- **Provided entries**
-- pv_equiv track=rewrite | github.com/mozman/ezdxf | src/ezdxf/_acis/sat.py | parse_header_str
-- ===== SOURCE A (Python) =====
-- from typing import List, Any, Sequence, Iterator, Tuple, Union
--
-- def parse_header_str(s: str) -> Iterator[str]:
--     num = ""
--     collect = 0
--     token = ""
--     for c in s.rstrip():
--         if collect > 0:
--             token += c
--             collect -= 1
--             if collect == 0:
--                 yield token
--                 token = ""
--         elif c == "@":
--             continue
--         elif c in "0123456789":
--             num += c
--         elif c == " " and num:
--             collect = int(num)
--             num = ""
-- ===== SOURCE B (Python) =====
-- def parse_header_str(s):
--     s = s.rstrip()
--     n = len(s)
--     num = ""
--     i = 0
--     while i < n:
--         c = s[i]
--         i += 1
--         if c.isdigit():
--             num += c
--         elif c == " " and num:
--             count = int(num)
--             num = ""
--             if count <= n - i:
--                 if count > 0:
--                     yield s[i:i + count]
--                 i += count
--             else:
--                 return
-- ===== Notes on version B (the rewrite author's own statement) =====
-- stated objective: idiomatic
-- what changed: Replaces the per-character countdown state machine (num/collect/token fields updated on every char) with an index scan that, once a count is read, takes the whole token as one slice of the remaining string.
import Mathlib
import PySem

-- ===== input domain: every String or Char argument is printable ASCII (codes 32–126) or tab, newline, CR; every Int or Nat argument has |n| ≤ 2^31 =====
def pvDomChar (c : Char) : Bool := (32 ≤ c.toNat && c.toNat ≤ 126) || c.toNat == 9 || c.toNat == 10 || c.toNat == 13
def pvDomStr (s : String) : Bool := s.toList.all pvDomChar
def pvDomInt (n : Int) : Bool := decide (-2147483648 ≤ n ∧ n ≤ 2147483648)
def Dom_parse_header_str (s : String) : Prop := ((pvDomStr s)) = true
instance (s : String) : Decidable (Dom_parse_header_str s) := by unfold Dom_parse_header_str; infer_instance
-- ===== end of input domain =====

-- B replaces A's per-character countdown state machine with an index/slice scan; return value only (A is a generator, compared as its list of yields).

-- shared helper: numeric value of a digit string (what int(num) computes on A's/B's digit-only num)
def digitsVal (num : List Char) : Nat :=
  num.foldl (fun a c => a * 10 + (c.toNat - 48)) 0

-- ===== PORT A =====
-- state: (num, collect, token, out)
def goA (st : List Char × Nat × List Char × List String) (c : Char) :
    List Char × Nat × List Char × List String :=
  let (num, collect, token, out) := st
  if 0 < collect then
    let token := token ++ [c]
    let collect := collect - 1
    if collect = 0 then (num, 0, [], out ++ [String.ofList token])
    else (num, collect, token, out)
  else if c = '@' then (num, 0, token, out)
  else if c.isDigit then (num ++ [c], 0, token, out)
  else if c = ' ' ∧ num ≠ [] then ([], digitsVal num, [], out)
  else (num, 0, token, out)

def parse_header_str (s : String) : List String :=
  ((PySem.Str.rstrip s).toList.foldl goA ([], 0, [], [])).2.2.2

-- ===== PORT B =====
-- index scan over the remaining characters; a recognised count takes the token as one slice (take/drop)
def goB : List Char → List Char → List String
  | [], _ => []
  | c :: rest, num =>
    if c.isDigit then goB rest (num ++ [c])
    else if c = ' ' ∧ num ≠ [] then
      let count := digitsVal num
      if count ≤ rest.length then
        (if 0 < count then [String.ofList (rest.take count)] else []) ++ goB (rest.drop count) []
      else []
    else goB rest num
termination_by l _ => l.length
decreasing_by
  · simp
  · simp
  · simp

def parse_header_str_alt (s : String) : List String :=
  goB (PySem.Str.rstrip s).toList []

-- ===== PRECONDITION & SPEC =====
def Spec_parse_header_str (s : String) (out : List String) : Prop := out = parse_header_str_alt s
instance (s : String) (out : List String) : Decidable (Spec_parse_header_str s out) := by unfold Spec_parse_header_str; infer_instance

-- ===== CLAIM (what is proved, stated in full; the proofs are below) =====
def Claim_equal_parse_header_str : Prop := ∀ (s : String), Dom_parse_header_str s → Spec_parse_header_str s (parse_header_str s)

-- ===== LEMMAS AND PROOFS =====

-- the collecting phase of A: with collect = k > 0 it consumes the next k chars into token
theorem foldA_collect (l : List Char) : ∀ (k : Nat) (t : List Char) (num : List Char)
    (out : List String), 0 < k →
    List.foldl goA (num, k, t, out) l =
      if k ≤ l.length then
        List.foldl goA (num, 0, [], out ++ [String.ofList (t ++ l.take k)]) (l.drop k)
      else (num, k - l.length, t ++ l, out) := by
  induction l with
  | nil =>
    intro k t num out hk
    simp only [List.foldl_nil, List.length_nil]
    rw [if_neg (by omega)]
    simp
  | cons c rest ih =>
    intro k t num out hk
    rcases Nat.lt_or_ge 1 k with h1 | h1
    · have : ¬ (k - 1 = 0) := by omega
      simp only [List.foldl_cons, goA, if_pos hk, this, if_false]
      rw [ih (k - 1) (t ++ [c]) num out (by omega)]
      by_cases hle : k ≤ (c :: rest).length
      · have hle' : k - 1 ≤ rest.length := by simp at hle; omega
        rw [if_pos hle', if_pos hle]
        have htk : (c :: rest).take k = c :: rest.take (k - 1) := by
          cases k with
          | zero => omega
          | succ k' => simp
        have hdk : (c :: rest).drop k = rest.drop (k - 1) := by
          cases k with
          | zero => omega
          | succ k' => simp
        rw [htk, hdk]
        simp
      · have hle' : ¬ (k - 1 ≤ rest.length) := by simp at hle ⊢; omega
        rw [if_neg hle', if_neg hle]
        simp
        omega
    · have hk1 : k = 1 := by omega
      subst hk1
      simp [List.foldl_cons, goA]

-- main invariant: from a non-collecting state, A's fold yields exactly goB
theorem foldA_eq_goB : ∀ (n : Nat) (l : List Char) (num : List Char) (out : List String),
    l.length ≤ n →
    (List.foldl goA (num, 0, [], out) l).2.2.2 = out ++ goB l num := by
  intro n
  induction n with
  | zero =>
    intro l num out hl
    have : l = [] := List.eq_nil_of_length_eq_zero (by omega)
    subst this
    simp [goB]
  | succ n ih =>
    intro l num out hl
    cases l with
    | nil => simp [goB]
    | cons c rest =>
      have hrest : rest.length ≤ n := by simp at hl; omega
      by_cases hd : c.isDigit
      · have hat : ¬ (c = '@') := by
          intro h; subst h; simp [Char.isDigit] at hd
        have hstep : List.foldl goA (num, 0, [], out) (c :: rest) =
            List.foldl goA (num ++ [c], 0, [], out) rest := by
          simp [List.foldl_cons, goA, hd, hat]
        rw [hstep, ih rest (num ++ [c]) out hrest, goB]
        rw [if_pos hd]
      · by_cases hsp : c = ' ' ∧ num ≠ []
        · have hat : ¬ (c = '@') := by
            intro h; rw [h] at hsp; exact absurd hsp.1 (by decide)
          have hstep : List.foldl goA (num, 0, [], out) (c :: rest) =
              List.foldl goA ([], digitsVal num, [], out) rest := by
            simp [List.foldl_cons, goA, hsp]
          rw [hstep, goB, if_neg hd, if_pos hsp]
          rcases Nat.eq_zero_or_pos (digitsVal num) with h0 | hpos
          · rw [h0]
            rw [ih rest [] out hrest]
            simp
          · rw [foldA_collect rest (digitsVal num) [] [] out hpos]
            by_cases hle : digitsVal num ≤ rest.length
            · rw [if_pos hle, if_pos hle, List.nil_append]
              rw [ih (List.drop (digitsVal num) rest) []
                (out ++ [String.ofList (List.take (digitsVal num) rest)]) (by simp; omega)]
              simp [hpos]
            · rw [if_neg hle, if_neg hle]
              simp
        · -- junk char (including '@', non-digit punctuation, space with empty num): state unchanged
          have hstep : List.foldl goA (num, 0, [], out) (c :: rest) =
              List.foldl goA (num, 0, [], out) rest := by
            by_cases hat : c = '@'
            · simp [List.foldl_cons, goA, hat]
            · simp [List.foldl_cons, goA, hat, hd, hsp]
          rw [hstep, ih rest num out hrest, goB]
          rw [if_neg hd, if_neg hsp]

-- ===== VERDICT (by name: the statement is the Claim_ definition above) =====
theorem parse_header_str_spec : Claim_equal_parse_header_str := by
  intro s _
  unfold Spec_parse_header_str parse_header_str parse_header_str_alt
  simpa using foldA_eq_goB (PySem.Str.rstrip s).toList.length (PySem.Str.rstrip s).toList [] []
    (Nat.le_refl _)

- **Task goal**
Retype, exactly and in full, the lines above from the one containing "if k ≤ l.length then" through the one containing "simp [List.foldl_cons, goA]".

- **Reply to the task**
      if k ≤ l.length then
        List.foldl goA (num, 0, [], out ++ [String.ofList (t ++ l.take k)]) (l.drop k)
      else (num, k - l.length, t ++ l, out) := by
  induction l with
  | nil =>
    intro k t num out hk
    simp only [List.foldl_nil, List.length_nil]
    rw [if_neg (by omega)]
    simp
  | cons c rest ih =>
    intro k t num out hk
    rcases Nat.lt_or_ge 1 k with h1 | h1
    · have : ¬ (k - 1 = 0) := by omega
      simp only [List.foldl_cons, goA, if_pos hk, this, if_false]
      rw [ih (k - 1) (t ++ [c]) num out (by omega)]
      by_cases hle : k ≤ (c :: rest).length
      · have hle' : k - 1 ≤ rest.length := by simp at hle; omega
        rw [if_pos hle', if_pos hle]
        have htk : (c :: rest).take k = c :: rest.take (k - 1) := by
          cases k with
          | zero => omega
          | succ k' => simp
        have hdk : (c :: rest).drop k = rest.drop (k - 1) := by
          cases k with
          | zero => omega
          | succ k' => simp
        rw [htk, hdk]
        simp
      · have hle' : ¬ (k - 1 ≤ rest.length) := by simp at hle ⊢; omega
        rw [if_neg hle', if_neg hle]
        simp
        omega
    · have hk1 : k = 1 := by omega
      subst hk1
      simp [List.foldl_cons, goA]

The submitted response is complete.